***** Data section *****

-- pv_equiv track=rewrite | github.com/demelue/easy-medium-code-challenges | Python/String/kth_frequent_string.py | kth_frequent_string
-- ===== SOURCE A (Python) =====
-- def kth_frequent_string(words, k):
--
--     buf = dict()
--     for word in words:
--         if word not in buf:
--             buf[word] = 0
--         buf[word] += 1
--
--     output = []
--     for data in buf:
--         if buf[data] == k:
--             output.append(data)
--
--     return output
-- ===== SOURCE B (Python) =====
-- def kth_frequent_string(words, k):
--     counts = {}
--     for word in words:
--         counts[word] = counts.get(word, 0) + 1
--
--     index = {}
--     for word, c in counts.items():
--         index.setdefault(c, []).append(word)
--
--     return index.get(k, [])
-- ===== Notes on version B (the rewrite author's own statement) =====
-- stated objective: alternative
-- what changed: B replaces A's filtering scan of the count dict by value==k with an inverse index mapping each frequency to its words (built once via setdefault/append), so the answer is a single index.get(k, []) lookup.
import Mathlib
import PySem

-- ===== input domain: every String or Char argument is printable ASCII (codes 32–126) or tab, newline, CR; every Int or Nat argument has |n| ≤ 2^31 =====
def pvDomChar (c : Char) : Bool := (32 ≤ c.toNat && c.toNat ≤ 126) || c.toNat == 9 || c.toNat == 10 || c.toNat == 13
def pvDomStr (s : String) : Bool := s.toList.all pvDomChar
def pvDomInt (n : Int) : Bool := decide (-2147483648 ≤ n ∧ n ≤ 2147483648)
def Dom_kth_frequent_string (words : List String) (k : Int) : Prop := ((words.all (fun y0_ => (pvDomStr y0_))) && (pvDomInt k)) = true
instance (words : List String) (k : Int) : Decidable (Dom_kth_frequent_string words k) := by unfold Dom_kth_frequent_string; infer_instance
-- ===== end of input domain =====

-- B replaces A's value-filtering scan over the count dict by an inverse frequency→words index looked up once at k (objective: alternative decomposition, same cost).

-- ===== PORT A =====
-- the body of A's first loop: 'if word not in buf: buf[word] = 0' then 'buf[word] += 1'
def bufStep (buf : PySem.Dict String Int) (word : String) : PySem.Dict String Int :=
  let buf := if buf.contains word = false then buf.insert word 0 else buf
  buf.insert word (buf.getD word 0 + 1)

def kth_frequent_string (words : List String) (k : Int) : List String :=
  let buf := words.foldl bufStep PySem.Dict.empty
  let output := buf.keys.foldl (fun output data =>
      if buf.getD data 0 == k then output ++ [data] else output) []
  output

-- ===== PORT B =====
def kth_frequent_string_alt (words : List String) (k : Int) : List String :=
  let counts := words.foldl (fun counts word =>
      counts.insert word (counts.getD word 0 + 1)) PySem.Dict.empty
  let index := counts.items.foldl
      (fun index wc => index.modify wc.2 [] (· ++ [wc.1]))
      (PySem.Dict.empty : PySem.Dict Int (List String))
  index.getD k []

-- ===== PRECONDITION & SPEC =====
def Spec_kth_frequent_string (words : List String) (k : Int) (out : List String) : Prop := out = kth_frequent_string_alt words k
instance (words : List String) (k : Int) (out : List String) : Decidable (Spec_kth_frequent_string words k out) := by unfold Spec_kth_frequent_string; infer_instance

-- ===== CLAIM (what is proved, stated in full; the proofs are below) =====
def Claim_equal_kth_frequent_string : Prop := ∀ (words : List String) (k : Int), Dom_kth_frequent_string words k → Spec_kth_frequent_string words k (kth_frequent_string words k)

-- ===== LEMMAS AND PROOFS =====

-- A's guarded two-step update equals the single counting insert, on any dict.
lemma bufStep_eq : bufStep = fun (d : PySem.Dict String Int) w => d.insert w (d.getD w 0 + 1) := by
  funext d w
  unfold bufStep
  by_cases h : d.contains w = false
  · simp [h, PySem.Dict.getD_insert_self, PySem.Dict.insert_insert_self,
      PySem.Dict.getD_of_not_contains]
  · simp [h]

-- both counting loops build Counter(words)
lemma buf_eq_counter (words : List String) :
    words.foldl bufStep PySem.Dict.empty = PySem.Dict.counter words := by
  rw [bufStep_eq]
  exact PySem.Dict.foldl_insert_getD_add_one_eq_counter words

-- B's inverse-index lookup at k, through the swapped form of the library grouping lemma
lemma index_getD (items : List (String × Int)) (k : Int) :
    (items.foldl (fun index wc => index.modify wc.2 [] (· ++ [wc.1]))
      (PySem.Dict.empty : PySem.Dict Int (List String))).getD k []
    = (items.filter (fun p => p.2 == k)).map (·.1) := by
  have h := PySem.Dict.getD_foldl_modify_append
      (l := items.map (fun p => (p.2, p.1)))
      (d := (PySem.Dict.empty : PySem.Dict Int (List String))) (c := k)
  rw [List.foldl_map] at h
  simpa [List.filter_map, List.map_map, Function.comp] using h

-- A evaluated: the keys of Counter(words) whose count is k
lemma A_eval (words : List String) (k : Int) :
    kth_frequent_string words k
      = (PySem.Dict.counter words).keys.filter (fun w => (PySem.Dict.counter words).getD w 0 == k) := by
  show (let buf := words.foldl bufStep PySem.Dict.empty
        let output := buf.keys.foldl (fun output data =>
            if buf.getD data 0 == k then output ++ [data] else output) []
        output) = _
  rw [buf_eq_counter]
  show (PySem.Dict.counter words).keys.foldl (fun output data =>
      if (PySem.Dict.counter words).getD data 0 == k then output ++ [data] else output) [] = _
  rw [PySem.List.foldl_append_if_eq_filter]
  simp

-- B evaluated: the same list, via the inverse index over Counter(words).items
lemma B_eval (words : List String) (k : Int) :
    kth_frequent_string_alt words k
      = (PySem.Dict.counter words).keys.filter (fun w => (PySem.Dict.counter words).getD w 0 == k) := by
  have hc : words.foldl (fun (counts : PySem.Dict String Int) word =>
      counts.insert word (counts.getD word 0 + 1)) PySem.Dict.empty = PySem.Dict.counter words :=
    PySem.Dict.foldl_insert_getD_add_one_eq_counter words
  show (let counts := words.foldl (fun (counts : PySem.Dict String Int) word =>
          counts.insert word (counts.getD word 0 + 1)) PySem.Dict.empty
        let index := counts.items.foldl
          (fun index wc => index.modify wc.2 [] (· ++ [wc.1]))
          (PySem.Dict.empty : PySem.Dict Int (List String))
        index.getD k []) = _
  rw [hc]
  show ((PySem.Dict.counter words).items.foldl
      (fun index wc => index.modify wc.2 [] (· ++ [wc.1]))
      (PySem.Dict.empty : PySem.Dict Int (List String))).getD k [] = _
  rw [index_getD,
    PySem.Dict.items_eq_map_keys (PySem.Dict.counter words) (PySem.Dict.nodup_keys_counter words) 0]
  simp [List.filter_map, List.map_map, Function.comp_def]

-- ===== VERDICT (by name: the statement is the Claim_ definition above) =====
theorem kth_frequent_string_spec : Claim_equal_kth_frequent_string := by
  intro words k _
  unfold Spec_kth_frequent_string
  rw [A_eval, B_eval]
-- pv_equiv track=rewrite | github.com/dohui-son/Python-Algorithms | codility/a_NailingPlanks.py | solution
-- ===== SOURCE A (Python) =====
-- def check(a,b,c,num):
--     pNails = [0]*(2*len(c)+1)
--     for i in range(num+1): pNails[c[i]] +=1
--     pnlen = len(pNails)
--     for i in range(1, pnlen): pNails[i] += pNails[i-1]
--     alen = len(a)
--     for i in range(alen):
--         if pNails[b[i]] <= pNails[a[i]-1]:  return False
--     return True
--
-- def solution(A, B, C):
--     s, e, ans = 0, len(C)-1, -1
--     while s<=e:
--         mid = (s+e)//2
--         if check(A,B,C,mid):
--             e = mid-1
--             ans = mid+1
--         else: s = mid+1
--     return ans
-- ===== SOURCE B (Python) =====
-- def solution(A, B, C):
--     best = 0
--     for a, b in zip(A, B):
--         hit = None
--         for j, c in enumerate(C):
--             if a <= c <= b:
--                 hit = j
--                 break
--         if hit is None:
--             return -1
--         best = max(best, hit + 1)
--     return best
-- ===== Notes on version B (the rewrite author's own statement) =====
-- stated objective: alternative
-- what changed: Replaces the binary search over nail counts (each probe rebuilding a counting array with prefix sums) by a direct per-plank scan: for each plank find the first nail index that lands on it and return the maximum such index plus one (-1 if some plank has no nail), with no counting array and no binary search.
-- intended difference: On inputs where every plank has a covering nail yet the plank list zip(A, B) is not a nonempty list of 1-based planks (it is empty, or some plank starts at a non-positive position, the blind spot of A's 1-based counting array whose pNails[a[i]-1] wraps so the plank never counts as nailed), A returns -1 or an accidental 1 from its vacuous check, where B returns the true minimal number of nails. — e.g. on solution([], [], [1]): A returns 1, B returns 0
-- outside the precondition, e.g. on solution([-4], [3], [-1, 3]): A returns 2, B returns 1; on solution([-2], [2], [1]): A returns 1, B returns 1
import Mathlib
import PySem

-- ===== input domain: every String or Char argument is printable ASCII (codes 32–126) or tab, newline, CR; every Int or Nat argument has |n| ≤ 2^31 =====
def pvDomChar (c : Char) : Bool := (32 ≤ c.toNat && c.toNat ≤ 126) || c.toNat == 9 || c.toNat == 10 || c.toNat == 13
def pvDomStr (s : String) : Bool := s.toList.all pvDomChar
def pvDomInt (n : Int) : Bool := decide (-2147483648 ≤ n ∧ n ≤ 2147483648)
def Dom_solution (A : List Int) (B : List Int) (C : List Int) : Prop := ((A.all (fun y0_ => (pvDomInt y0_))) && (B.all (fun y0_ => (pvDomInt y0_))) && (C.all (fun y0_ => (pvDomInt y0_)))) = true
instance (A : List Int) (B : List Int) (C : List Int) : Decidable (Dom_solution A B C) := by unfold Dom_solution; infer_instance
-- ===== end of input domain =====

-- B replaces A's binary search over nail counts (rebuilding a counting array per probe) by a direct
-- per-plank scan for the first covering nail, taking the maximum index + 1 (alternative decomposition).


-- ===== PORT A =====
-- 'for i in range(alen): if pNails[b[i]] <= pNails[a[i]-1]: return False' / 'return True'
def pvCheckLoop (a b pN : List Int) : List Int → Bool
  | [] => true
  | i :: rest =>
    if PySem.List.pyGetD pN (PySem.List.pyGetD b i 0) 0 ≤ PySem.List.pyGetD pN (PySem.List.pyGetD a i 0 - 1) 0
    then false else pvCheckLoop a b pN rest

*****

### The problem:
In the records above, find each line holding "search" and copy it.

### Exercise solution:
-- what changed: Replaces the binary search over nail counts (each probe rebuilding a counting array with prefix sums) by a direct per-plank scan: for each plank find the first nail index that lands on it and return the maximum such index plus one (-1 if some plank has no nail), with no counting array and no binary search.
-- B replaces A's binary search over nail counts (rebuilding a counting array per probe) by a direct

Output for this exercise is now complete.